Air India rated as world's third-worst airline, co says report fabricated

Air India says report seems to be fabricated and will be investigated

For those who insist that travelling is all about the journey, we say this: It really depends on which carrier you’re flying.

Aside from variations in cabins and service quality, there’s the major concern of how likely you are to get delayed. Fly on the wrong airline and your odds of a delay are as high as 55 per cent; choose the right one and that number shrinks way down to just 11 per cent. That’s enough to make or break a vacation's spell, no matter where you’re sitting on the plane. But how do you know which airlines to steer clear of, and which ones to prioritise?

Every year, the aviation insights company FlightStats puts together a list of the international airlines with the best on-time performance records. 

In the worst 10 international airlines of 2016 list, based on on-time performance records, Air India comes third after El Al and Icelandair. The best list was topped by KLM Airlines.  Iberia and JAL came second and third, respectively.

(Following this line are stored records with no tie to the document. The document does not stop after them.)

-- pv_equiv track=rewrite | github.com/leihchen/leetcode | mac/2022/Schlumberger.py | alternatingPremutation
-- ===== SOURCE A (Python) =====
-- def alternatingPremutation(n):
--     res = []
--     def bt(tmp, parity, check_parity=True):
--         if len(tmp) == n:
--             res.append(list(tmp))
--         for i in range(1, n+1):  # output should be sorted in lex
--             if i in tmp or (i % 2 == parity and check_parity): continue
--             tmp.append(i)
--             bt(tmp, i % 2)
--             tmp.pop()
--     bt([], 0, False)
--     return res
-- ===== SOURCE B (Python) =====
-- def alternatingPremutation(n):
--     # iterative level-wise (BFS) construction instead of recursive backtracking
--     chains = [[]]
--     for _ in range(n):
--         chains = [c + [i] for c in chains for i in range(1, n + 1)
--                   if i not in c and (not c or (c[-1] - i) % 2 == 1)]
--     return [c for c in chains if len(c) == n]
-- ===== Notes on version B (the rewrite author's own statement) =====
-- stated objective: simpler
-- what changed: Replaces A's recursive backtracking (mutable shared list, parity/check_parity parameters, append/pop) by an iterative breadth-first construction: a comprehension extends every partial chain by one valid element per round, n rounds total, then keeps the full-length chains.
import Mathlib
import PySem

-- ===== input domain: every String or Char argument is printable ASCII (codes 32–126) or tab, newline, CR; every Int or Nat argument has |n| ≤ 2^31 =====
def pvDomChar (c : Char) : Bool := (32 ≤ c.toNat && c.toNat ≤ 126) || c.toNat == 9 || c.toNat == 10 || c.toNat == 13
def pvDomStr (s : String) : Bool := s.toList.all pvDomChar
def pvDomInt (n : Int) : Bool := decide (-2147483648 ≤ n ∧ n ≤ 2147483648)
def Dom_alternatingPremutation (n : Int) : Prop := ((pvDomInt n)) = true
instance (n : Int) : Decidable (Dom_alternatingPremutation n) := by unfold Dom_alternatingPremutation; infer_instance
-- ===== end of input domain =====

-- B replaces A's recursive backtracking (mutable tmp, parity parameter) by an iterative
-- level-wise (BFS) construction with comprehensions; objective: simpler, same output order.

-- ===== PORT A =====
-- Literal transliteration of A's nested recursive `bt`; the Nat fuel only makes the
-- recursion total (depth is at most n.toNat+1, so fuel never runs out on any input).
def btA (n : Int) : Nat → List Int → Int → Bool → List (List Int) → List (List Int)
  | 0, _, _, _, res => res
  | fuel+1, tmp, parity, cp, res =>
    let res1 := if (tmp.length : Int) = n then res ++ [tmp] else res
    (PySem.List.pyRange 1 (n+1) 1).foldl
      (fun r i =>
        if tmp.contains i || (i % 2 == parity && cp) then r
        else btA n fuel (tmp ++ [i]) (i % 2) true r) res1

def alternatingPremutation (n : Int) : List (List Int) :=
  btA n (n.toNat + 1) [] 0 false []

-- ===== PORT B =====
-- condition of B's comprehension: `i not in c and (not c or (c[-1] - i) % 2 == 1)`
def okB (c : List Int) (i : Int) : Bool :=
  !c.contains i && (c.isEmpty || (((PySem.List.pyGet? c (-1)).getD 0 - i) % 2 == 1))

-- one round of `chains = [c + [i] for c in chains for i in range(1, n+1) if …]`
def stepB (n : Int) (chains : List (List Int)) : List (List Int) :=
  chains.flatMap (fun c => ((PySem.List.pyRange 1 (n+1) 1).filter (okB c)).map (fun i => c ++ [i]))

def alternatingPremutation_alt (n : Int) : List (List Int) :=
  ((List.range n.toNat).foldl (fun chains _ => stepB n chains) [[]]).filter
    (fun c => (c.length : Int) == n)

-- ===== PRECONDITION & SPEC =====
def Spec_alternatingPremutation (n : Int) (out : List (List Int)) : Prop := out = alternatingPremutation_alt n
instance (n : Int) (out : List (List Int)) : Decidable (Spec_alternatingPremutation n out) := by unfold Spec_alternatingPremutation; infer_instance

-- ===== CLAIM (what is proved, stated in full; the proofs are below) =====
def Claim_equal_alternatingPremutation : Prop := ∀ (n : Int), Dom_alternatingPremutation n → Spec_alternatingPremutation n (alternatingPremutation n)

-- ===== LEMMAS AND PROOFS =====

-- A's bt without the accumulator
def btD (n : Int) : Nat → List Int → Int → Bool → List (List Int)
  | 0, _, _, _ => []
  | fuel+1, tmp, parity, cp =>
    (if (tmp.length : Int) = n then [tmp] else []) ++
    (PySem.List.pyRange 1 (n+1) 1).flatMap
      (fun i =>
        if tmp.contains i || (i % 2 == parity && cp) then []
        else btD n fuel (tmp ++ [i]) (i % 2) true)

-- DFS completions phrased with B's condition
def ED (n : Int) : Nat → List Int → List (List Int)
  | 0, _ => []
  | fuel+1, c =>
    (if (c.length : Int) = n then [c] else []) ++
    (PySem.List.pyRange 1 (n+1) 1).flatMap
      (fun i => if okB c i then ED n fuel (c ++ [i]) else [])

-- iterated stepB
def stepN (n : Int) : Nat → List (List Int) → List (List Int)
  | 0, chains => chains
  | m+1, chains => stepN n m (stepB n chains)

lemma foldl_append_of_append (f : List (List Int) → Int → List (List Int))
    (g : Int → List (List Int)) (h : ∀ r i, f r i = r ++ g i) :
    ∀ (l : List Int) (r : List (List Int)), l.foldl f r = r ++ l.flatMap g := by
  intro l
  induction l with
  | nil => simp
  | cons x xs ih => intro r; simp [List.foldl_cons, h, ih]

lemma btA_eq_btD (n : Int) :
    ∀ fuel tmp parity cp res, btA n fuel tmp parity cp res = res ++ btD n fuel tmp parity cp := by
  intro fuel
  induction fuel with
  | zero => intro tmp parity cp res; simp [btA, btD]
  | succ m ih =>
    intro tmp parity cp res
    show ((PySem.List.pyRange 1 (n+1) 1).foldl _ _) = _
    rw [foldl_append_of_append _
      (fun i => if tmp.contains i || (i % 2 == parity && cp) then []
                else btD n m (tmp ++ [i]) (i % 2) true)
      (by intro r i
          split
          · next hB => simp only [if_pos hB, List.append_nil]
          · next hB => simp only [if_neg hB]; exact ih _ _ _ _)]
    show (if (tmp.length : Int) = n then res ++ [tmp] else res) ++ _ = _
    by_cases h : (tmp.length : Int) = n <;> simp [btD, h]

lemma okB_of_ne_nil (c : List Int) (i : Int) (h : c ≠ []) :
    okB c i = !(c.contains i || (i % 2 == (c.getLast?.getD 0) % 2 && true)) := by
  unfold okB
  rw [PySem.List.pyGet?_neg_one]
  by_cases hm : i ∈ c
  · simp [hm]
  · have he : c.isEmpty = false := by simpa using h
    by_cases hp : i % 2 = (c.getLast?.getD 0) % 2
    · have h2 : (c.getLast?.getD 0 - i) % 2 = 0 := by omega
      simp [hm, he, h2, hp]
    · have h2 : (c.getLast?.getD 0 - i) % 2 = 1 := by omega
      simp [hm, he, h2, hp]

lemma btD_eq_ED_ne (n : Int) :
    ∀ fuel (c : List Int), c ≠ [] → btD n fuel c ((c.getLast?.getD 0) % 2) true = ED n fuel c := by
  intro fuel
  induction fuel with
  | zero => intro c _; simp [btD, ED]
  | succ m ih =>
    intro c hc
    unfold btD ED
    congr 1
    apply List.flatMap_congr
    intro i _
    rw [okB_of_ne_nil c i hc]
    by_cases hcond : (c.contains i || (i % 2 == (c.getLast?.getD 0) % 2 && true)) = true
    · rw [if_pos hcond, hcond]
      simp
    · rw [if_neg hcond]
      have hok : (!(c.contains i || (i % 2 == (c.getLast?.getD 0) % 2 && true))) = true := by
        simp_all
      rw [if_pos hok]
      have hlast : ((c ++ [i]).getLast?.getD 0) = i := by simp
      have := ih (c ++ [i]) (by simp)
      rw [hlast] at this
      exact this

lemma btD_eq_ED_nil (n : Int) :
    ∀ fuel, btD n fuel [] 0 false = ED n fuel [] := by
  intro fuel
  cases fuel with
  | zero => simp [btD, ED]
  | succ m =>
    unfold btD ED
    congr 1
    apply List.flatMap_congr
    intro i _
    have hok : okB [] i = true := by simp [okB]
    have hcond : (([] : List Int).contains i || (i % 2 == 0 && false)) = false := by simp
    rw [hok, hcond]
    simp only [Bool.false_eq_true, if_false]
    have := btD_eq_ED_ne n m ([] ++ [i]) (by simp)
    simpa using this

lemma stepN_flatMap (n : Int) :
    ∀ m (xs : List (List Int)), stepN n m xs = xs.flatMap (fun c => stepN n m [c]) := by
  intro m
  induction m with
  | zero => intro xs; simp [stepN]
  | succ k ih =>
    intro xs
    show stepN n k (stepB n xs) = _
    have h1 : stepB n xs = xs.flatMap (fun c => stepB n [c]) := by
      simp [stepB]
    rw [h1, ih, List.flatMap_assoc]
    apply List.flatMap_congr
    intro c _
    exact (ih (stepB n [c])).symm

lemma flatMap_ite_filter (p : Int → Bool) (f : Int → List (List Int)) :
    ∀ (l : List Int), l.flatMap (fun i => if p i then f i else []) = (l.filter p).flatMap f := by
  intro l
  induction l with
  | nil => simp
  | cons x xs ih => by_cases h : p x <;> simp [h, ih]

lemma ED_eq_stepN (n : Int) :
    ∀ (m : Nat) (c : List Int), (c.length : Int) + (m : Int) = n →
      ED n (m+1) c = (stepN n m [c]).filter (fun d => (d.length : Int) == n) := by
  intro m
  induction m with
  | zero =>
    intro c h
    simp only [Nat.cast_zero, add_zero] at h
    simp [ED, stepN, h]
  | succ k ih =>
    intro c h
    have hne : ¬ ((c.length : Int) = n) := by push_cast at h ⊢; omega
    show (if (c.length : Int) = n then [c] else []) ++ _ = _
    rw [if_neg hne]
    simp only [List.nil_append]
    calc (PySem.List.pyRange 1 (n+1) 1).flatMap
          (fun i => if okB c i then ED n (k+1) (c ++ [i]) else [])
        = (PySem.List.pyRange 1 (n+1) 1).flatMap
          (fun i => if okB c i then (stepN n k [c ++ [i]]).filter (fun d => (d.length : Int) == n) else []) := by
          apply List.flatMap_congr
          intro i _
          by_cases hi : okB c i = true
          · rw [if_pos hi, if_pos hi, ih (c ++ [i]) (by push_cast at h ⊢; simp; omega)]
          · rw [if_neg hi, if_neg hi]
      _ = ((PySem.List.pyRange 1 (n+1) 1).filter (okB c)).flatMap
          (fun i => (stepN n k [c ++ [i]]).filter (fun d => (d.length : Int) == n)) :=
          flatMap_ite_filter _ _ _
      _ = (stepN n (k+1) [c]).filter (fun d => (d.length : Int) == n) := by
          show _ = (stepN n k (stepB n [c])).filter _
          have hst : stepB n [c] = ((PySem.List.pyRange 1 (n+1) 1).filter (okB c)).map (fun i => c ++ [i]) := by
            simp [stepB]
          rw [hst, stepN_flatMap n k, List.flatMap_map, List.filter_flatMap]

lemma foldl_stepB (n : Int) :
    ∀ (l : List Nat) (chains : List (List Int)),
      l.foldl (fun ch _ => stepB n ch) chains = stepN n l.length chains := by
  intro l
  induction l with
  | nil => intro chains; simp [stepN]
  | cons x xs ih => intro chains; simp [List.foldl_cons, ih, stepN]

-- ===== VERDICT (by name: the statement is the Claim_ definition above) =====
theorem alternatingPremutation_spec : Claim_equal_alternatingPremutation := by
  intro n _
  unfold Spec_alternatingPremutation alternatingPremutation alternatingPremutation_alt
  rw [btA_eq_btD, List.nil_append, btD_eq_ED_nil, foldl_stepB, List.length_range]
  by_cases hn : 0 ≤ n
  · have h0 : ((([] : List Int).length : Int) + ((n.toNat : Nat) : Int) = n) := by
      simp; omega
    rw [ED_eq_stepN n n.toNat [] h0]
  · have h1 : n.toNat = 0 := by omega
    have h2 : PySem.List.pyRange 1 (n+1) 1 = [] := PySem.List.pyRange_one_eq_nil (by omega)
    have h3 : ¬ ((0 : Int) = n) := by omega
    have h4 : (((0 : Int)) == n) = false := by simp; omega
    rw [h1]
    simp [ED, stepN, h2, h3, h4]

 Replying to a query on the inclusion on the worst airlines list, Air India in a statement said, “We totally disagree with the report published by an agency about AI. Initially, it seems that the report is fabricated so AI management will investigate the report till the end.”  

According to Jim Hetzel, vice -president of aviation and distribution at FlightStats, compiling the list is no small feat. The only comparable resource is the monthly report (PDF) that the US Department of Transportation puts out on major domestic carriers, relying uniquely on self-reported data from the biggest carriers in the United States; it doesn’t factor in any of those airlines’ international flights.

 “We stitch data together from 500 different sources,” said Hetzel, likening the process to creating a giant quilt.

Among those sources are flight-tracking and positional services, airport runway times, radar services, airline records, airport data, and such governing bodies as Eurocontrol and the Federal Aviation Administration. “All of these pieces come in in different formats, all with different elements of value, and a lot of times the sources don’t agree,” said Hetzel as to why his business is so unrivaled.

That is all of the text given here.